**WHAT TO WORK ON:** Find the line with "((PySem.List.enumerate rest (pre.length" and the line with "(p + 1) q args (by simp; omega)]" in the entries below; output exactly those two lines, every line between them, and no others.

**THE DATA:**
-- pv_equiv track=rewrite | github.com/blackjackbanks/cursor-vexcel-muq8ie | src/backend/services/ai/src/utils/validation.py | _parse_function_arguments
-- ===== SOURCE A (Python) =====
-- from typing import Dict, Any, Set, Pattern, List, Tuple
--
-- def _parse_function_arguments(args_str: str) -> List[str]:
--     """Parses function arguments handling nested functions."""
--     args = []
--     current_arg = []
--     paren_count = 0
--     in_quotes = False
--
--     for char in args_str:
--         if char == '"':
--             in_quotes = not in_quotes
--         elif not in_quotes:
--             if char == '(':
--                 paren_count += 1
--             elif char == ')':
--                 paren_count -= 1
--             elif char == ',' and paren_count == 0:
--                 args.append(''.join(current_arg).strip())
--                 current_arg = []
--                 continue
--         current_arg.append(char)
--
--     if current_arg:
--         args.append(''.join(current_arg).strip())
--
--     return args
-- ===== SOURCE B (Python) =====
-- def _parse_function_arguments(args_str: str):
--     # Pass 1: record positions of top-level commas (depth 0, outside quotes).
--     comma_positions = []
--     depth = 0
--     in_quotes = False
--     for i, ch in enumerate(args_str):
--         if ch == '"':
--             in_quotes = not in_quotes
--         elif not in_quotes:
--             if ch == '(':
--                 depth += 1
--             elif ch == ')':
--                 depth -= 1
--             elif ch == ',' and depth == 0:
--                 comma_positions.append(i)
--     # Pass 2: slice the string between successive boundaries and strip.
--     args = []
--     start = 0
--     for pos in comma_positions:
--         args.append(args_str[start:pos].strip())
--         start = pos + 1
--     if start < len(args_str):
--         args.append(args_str[start:].strip())
--     return args
-- ===== Notes on version B (the rewrite author's own statement) =====
-- stated objective: alternative
-- what changed: B replaces A's per-char buffer building (append every kept char, join+strip at each cut) by two passes: one scan that only records the indices of top-level commas, then a slicing pass that strips each substring between successive boundaries.
import Mathlib
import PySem

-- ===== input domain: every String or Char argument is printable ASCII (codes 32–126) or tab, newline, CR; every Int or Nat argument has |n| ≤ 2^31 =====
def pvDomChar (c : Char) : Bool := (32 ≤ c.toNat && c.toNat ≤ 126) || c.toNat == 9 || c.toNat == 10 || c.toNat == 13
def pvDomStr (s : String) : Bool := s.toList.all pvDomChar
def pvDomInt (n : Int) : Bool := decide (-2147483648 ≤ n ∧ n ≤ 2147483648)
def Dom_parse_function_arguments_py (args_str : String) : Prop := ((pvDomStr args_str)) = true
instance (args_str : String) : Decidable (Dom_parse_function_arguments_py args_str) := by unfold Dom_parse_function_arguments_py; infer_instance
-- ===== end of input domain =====

-- B records top-level comma indices in one scan, then slices and strips between them
-- (alternative decomposition, same O(n) cost); return values proved equal on the whole domain.

-- ===== PORT A =====
-- one loop iteration of A: state = (args, current_arg, paren_count, in_quotes)
def pvAStep : (List String × List Char × Int × Bool) → Char → (List String × List Char × Int × Bool)
  | (args, cur, p, q), c =>
    if c = '"' then (args, cur ++ [c], p, !q)
    else if q = false then
      if c = '(' then (args, cur ++ [c], p + 1, q)
      else if c = ')' then (args, cur ++ [c], p - 1, q)
      else if c = ',' ∧ p = 0 then (args ++ [String.ofList (PySem.Chars.strip cur)], [], p, q)
      else (args, cur ++ [c], p, q)
    else (args, cur ++ [c], p, q)

def parse_function_arguments_py (args_str : String) : List String :=
  let st := args_str.toList.foldl pvAStep ([], [], 0, false)
  if st.2.1 ≠ [] then st.1 ++ [String.ofList (PySem.Chars.strip st.2.1)] else st.1

-- ===== PORT B =====
-- pass 1 iteration: state = (comma_positions, depth, in_quotes); input = (index, char) from enumerate
def pvBCutStep : (List Int × Int × Bool) → (Int × Char) → (List Int × Int × Bool)
  | (cuts, d, q), (i, c) =>
    if c = '"' then (cuts, d, !q)
    else if q = false then
      if c = '(' then (cuts, d + 1, q)
      else if c = ')' then (cuts, d - 1, q)
      else if c = ',' ∧ d = 0 then (cuts ++ [i], d, q)
      else (cuts, d, q)
    else (cuts, d, q)

-- pass 2 iteration over the comma positions: state = (args, start)
def pvBSliceStep (s : List Char) : (List String × Int) → Int → (List String × Int)
  | (args, start), pos =>
    (args ++ [String.ofList (PySem.Chars.strip (PySem.List.slice s (some start) (some pos)))], pos + 1)

def parse_function_arguments_py_alt (args_str : String) : List String :=
  let s := args_str.toList
  let cuts := ((PySem.List.enumerate s 0).foldl pvBCutStep ([], 0, false)).1
  let fin := cuts.foldl (pvBSliceStep s) ([], 0)
  if fin.2 < (s.length : Int) then
    fin.1 ++ [String.ofList (PySem.Chars.strip (PySem.List.slice s (some fin.2) none))]
  else fin.1

-- ===== PRECONDITION & SPEC =====
def Spec_parse_function_arguments_py (args_str : String) (out : List String) : Prop := out = parse_function_arguments_py_alt args_str
instance (args_str : String) (out : List String) : Decidable (Spec_parse_function_arguments_py args_str out) := by unfold Spec_parse_function_arguments_py; infer_instance

-- ===== CLAIM (what is proved, stated in full; the proofs are below) =====
def Claim_equal_parse_function_arguments_py : Prop := ∀ (args_str : String), Dom_parse_function_arguments_py args_str → Spec_parse_function_arguments_py args_str (parse_function_arguments_py args_str)

-- ===== LEMMAS AND PROOFS =====

-- A's final step (trailing append) as a function of the loop's end state
def pvAFin (st : List String × List Char × Int × Bool) : List String :=
  if st.2.1 ≠ [] then st.1 ++ [String.ofList (PySem.Chars.strip st.2.1)] else st.1

-- B's pass 2 (+ trailing slice) as a function of the comma positions
def pvBFin (s : List Char) (args : List String) (start : Int) (cuts : List Int) : List String :=
  let fin := cuts.foldl (pvBSliceStep s) (args, start)
  if fin.2 < (s.length : Int) then
    fin.1 ++ [String.ofList (PySem.Chars.strip (PySem.List.slice s (some fin.2) none))]
  else fin.1

-- pass 1's comma-position accumulator only grows at the front
lemma pvBCut_acc (l : List (Int × Char)) : ∀ (cuts : List Int) (d : Int) (q : Bool),
    l.foldl pvBCutStep (cuts, d, q)
      = (cuts ++ (l.foldl pvBCutStep ([], d, q)).1, (l.foldl pvBCutStep ([], d, q)).2) := by
  induction l with
  | nil => intro cuts d q; simp [List.foldl]
  | cons ic l ih =>
    intro cuts d q
    obtain ⟨i, c⟩ := ic
    simp only [List.foldl, pvBCutStep]
    split_ifs
    · exact ih cuts d (!q)
    · exact ih cuts (d + 1) q
    · exact ih cuts (d - 1) q
    · simp only [List.nil_append]
      rw [ih (cuts ++ [i]) d q, ih [i] d q]
      simp
    · exact ih cuts d q
    · exact ih cuts d q

lemma pvBFin_cons (s : List Char) (args : List String) (start pos : Int) (cuts : List Int) :
    pvBFin s args start (pos :: cuts)
      = pvBFin s (args ++ [String.ofList (PySem.Chars.strip (PySem.List.slice s (some start) (some pos)))])
          (pos + 1) cuts := rfl

-- main invariant: A's loop from state (args, pre.drop start, p, q) over rest equals
-- B's slicing of (pre ++ rest) at the comma positions pass 1 finds in rest
lemma pvMain (rest : List Char) : ∀ (pre : List Char) (start : Nat) (p : Int) (q : Bool)
    (args : List String), start ≤ pre.length →
    pvAFin (rest.foldl pvAStep (args, pre.drop start, p, q))
      = pvBFin (pre ++ rest) args (start : Int)
          ((PySem.List.enumerate rest (pre.length : Int)).foldl pvBCutStep ([], p, q)).1 := by
  induction rest with
  | nil =>
    intro pre start p q args hle
    simp only [PySem.List.enumerate, List.foldl, pvAFin, pvBFin, List.append_nil]
    rw [PySem.List.slice_from_natCast]
    have hlen : (start : Int) < (pre.length : Int) ↔ start < pre.length := by exact_mod_cast Iff.rfl
    by_cases h : start < pre.length
    · rw [if_pos (by simpa [List.drop_eq_nil_iff] using by omega), if_pos (hlen.mpr h)]
    · rw [if_neg (by simp [List.drop_eq_nil_iff]; omega), if_neg (by omega)]
  | cons c l ih =>
    intro pre start p q args hle
    rw [PySem.List.enumerate_cons]
    simp only [List.foldl, pvAStep, pvBCutStep]
    have hdrop : ∀ ch : Char, pre.drop start ++ [ch] = (pre ++ [ch]).drop start :=
      fun ch => (List.drop_append_of_le_length hle).symm
    have hre : ∀ ch : Char, (pre ++ [ch]) ++ l = pre ++ ch :: l := by simp
    have hlen1 : ((pre ++ [c]).length : Int) = (pre.length : Int) + 1 := by simp
    split_ifs
    · rw [hdrop c, ih (pre ++ [c]) start p (!q) args (by simp; omega)]
      rw [hre c, hlen1]
    · rw [hdrop c, ih (pre ++ [c]) start (p + 1) q args (by simp; omega)]
      rw [hre c, hlen1]
    · rw [hdrop c, ih (pre ++ [c]) start (p - 1) q args (by simp; omega)]
      rw [hre c, hlen1]
    · -- top-level comma
      rename_i hcond
      obtain ⟨hc, hp⟩ := hcond
      subst hc hp
      have hnil : ([] : List Char) = (pre ++ [',']).drop (pre.length + 1) := by simp
      rw [hnil, ih (pre ++ [',']) (pre.length + 1)
            0 q (args ++ [String.ofList (PySem.Chars.strip (pre.drop start))]) (by simp)]
      rw [hre ',', hlen1]
      simp only [List.nil_append]
      rw [pvBCut_acc _ [(pre.length : Int)]]
      simp only [List.singleton_append]
      rw [pvBFin_cons]
      have hslice : PySem.List.slice (pre ++ ',' :: l) (some (start : Int)) (some (pre.length : Int))
          = pre.drop start := by
        rw [PySem.List.slice_natCast, List.drop_append_of_le_length hle,
          List.take_left' (by simp)]
      have hcast : ((pre.length + 1 : Nat) : Int) = (pre.length : Int) + 1 := by push_cast; ring
      rw [hslice, hcast]
    · rw [hdrop c, ih (pre ++ [c]) start p q args (by simp; omega)]
      rw [hre c, hlen1]
    · rw [hdrop c, ih (pre ++ [c]) start p q args (by simp; omega)]
      rw [hre c, hlen1]

-- ===== VERDICT (by name: the statement is the Claim_ definition above) =====
theorem parse_function_arguments_py_spec : Claim_equal_parse_function_arguments_py := by
  intro args_str _
  unfold Spec_parse_function_arguments_py parse_function_arguments_py parse_function_arguments_py_alt
  have h := pvMain args_str.toList [] 0 0 false [] (by simp)
  simpa [pvAFin, pvBFin] using h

**ANSWER BOX:**
          ((PySem.List.enumerate rest (pre.length : Int)).foldl pvBCutStep ([], p, q)).1 := by
  induction rest with
  | nil =>
    intro pre start p q args hle
    simp only [PySem.List.enumerate, List.foldl, pvAFin, pvBFin, List.append_nil]
    rw [PySem.List.slice_from_natCast]
    have hlen : (start : Int) < (pre.length : Int) ↔ start < pre.length := by exact_mod_cast Iff.rfl
    by_cases h : start < pre.length
    · rw [if_pos (by simpa [List.drop_eq_nil_iff] using by omega), if_pos (hlen.mpr h)]
    · rw [if_neg (by simp [List.drop_eq_nil_iff]; omega), if_neg (by omega)]
  | cons c l ih =>
    intro pre start p q args hle
    rw [PySem.List.enumerate_cons]
    simp only [List.foldl, pvAStep, pvBCutStep]
    have hdrop : ∀ ch : Char, pre.drop start ++ [ch] = (pre ++ [ch]).drop start :=
      fun ch => (List.drop_append_of_le_length hle).symm
    have hre : ∀ ch : Char, (pre ++ [ch]) ++ l = pre ++ ch :: l := by simp
    have hlen1 : ((pre ++ [c]).length : Int) = (pre.length : Int) + 1 := by simp
    split_ifs
    · rw [hdrop c, ih (pre ++ [c]) start p (!q) args (by simp; omega)]
      rw [hre c, hlen1]
    · rw [hdrop c, ih (pre ++ [c]) start (p + 1) q args (by simp; omega)]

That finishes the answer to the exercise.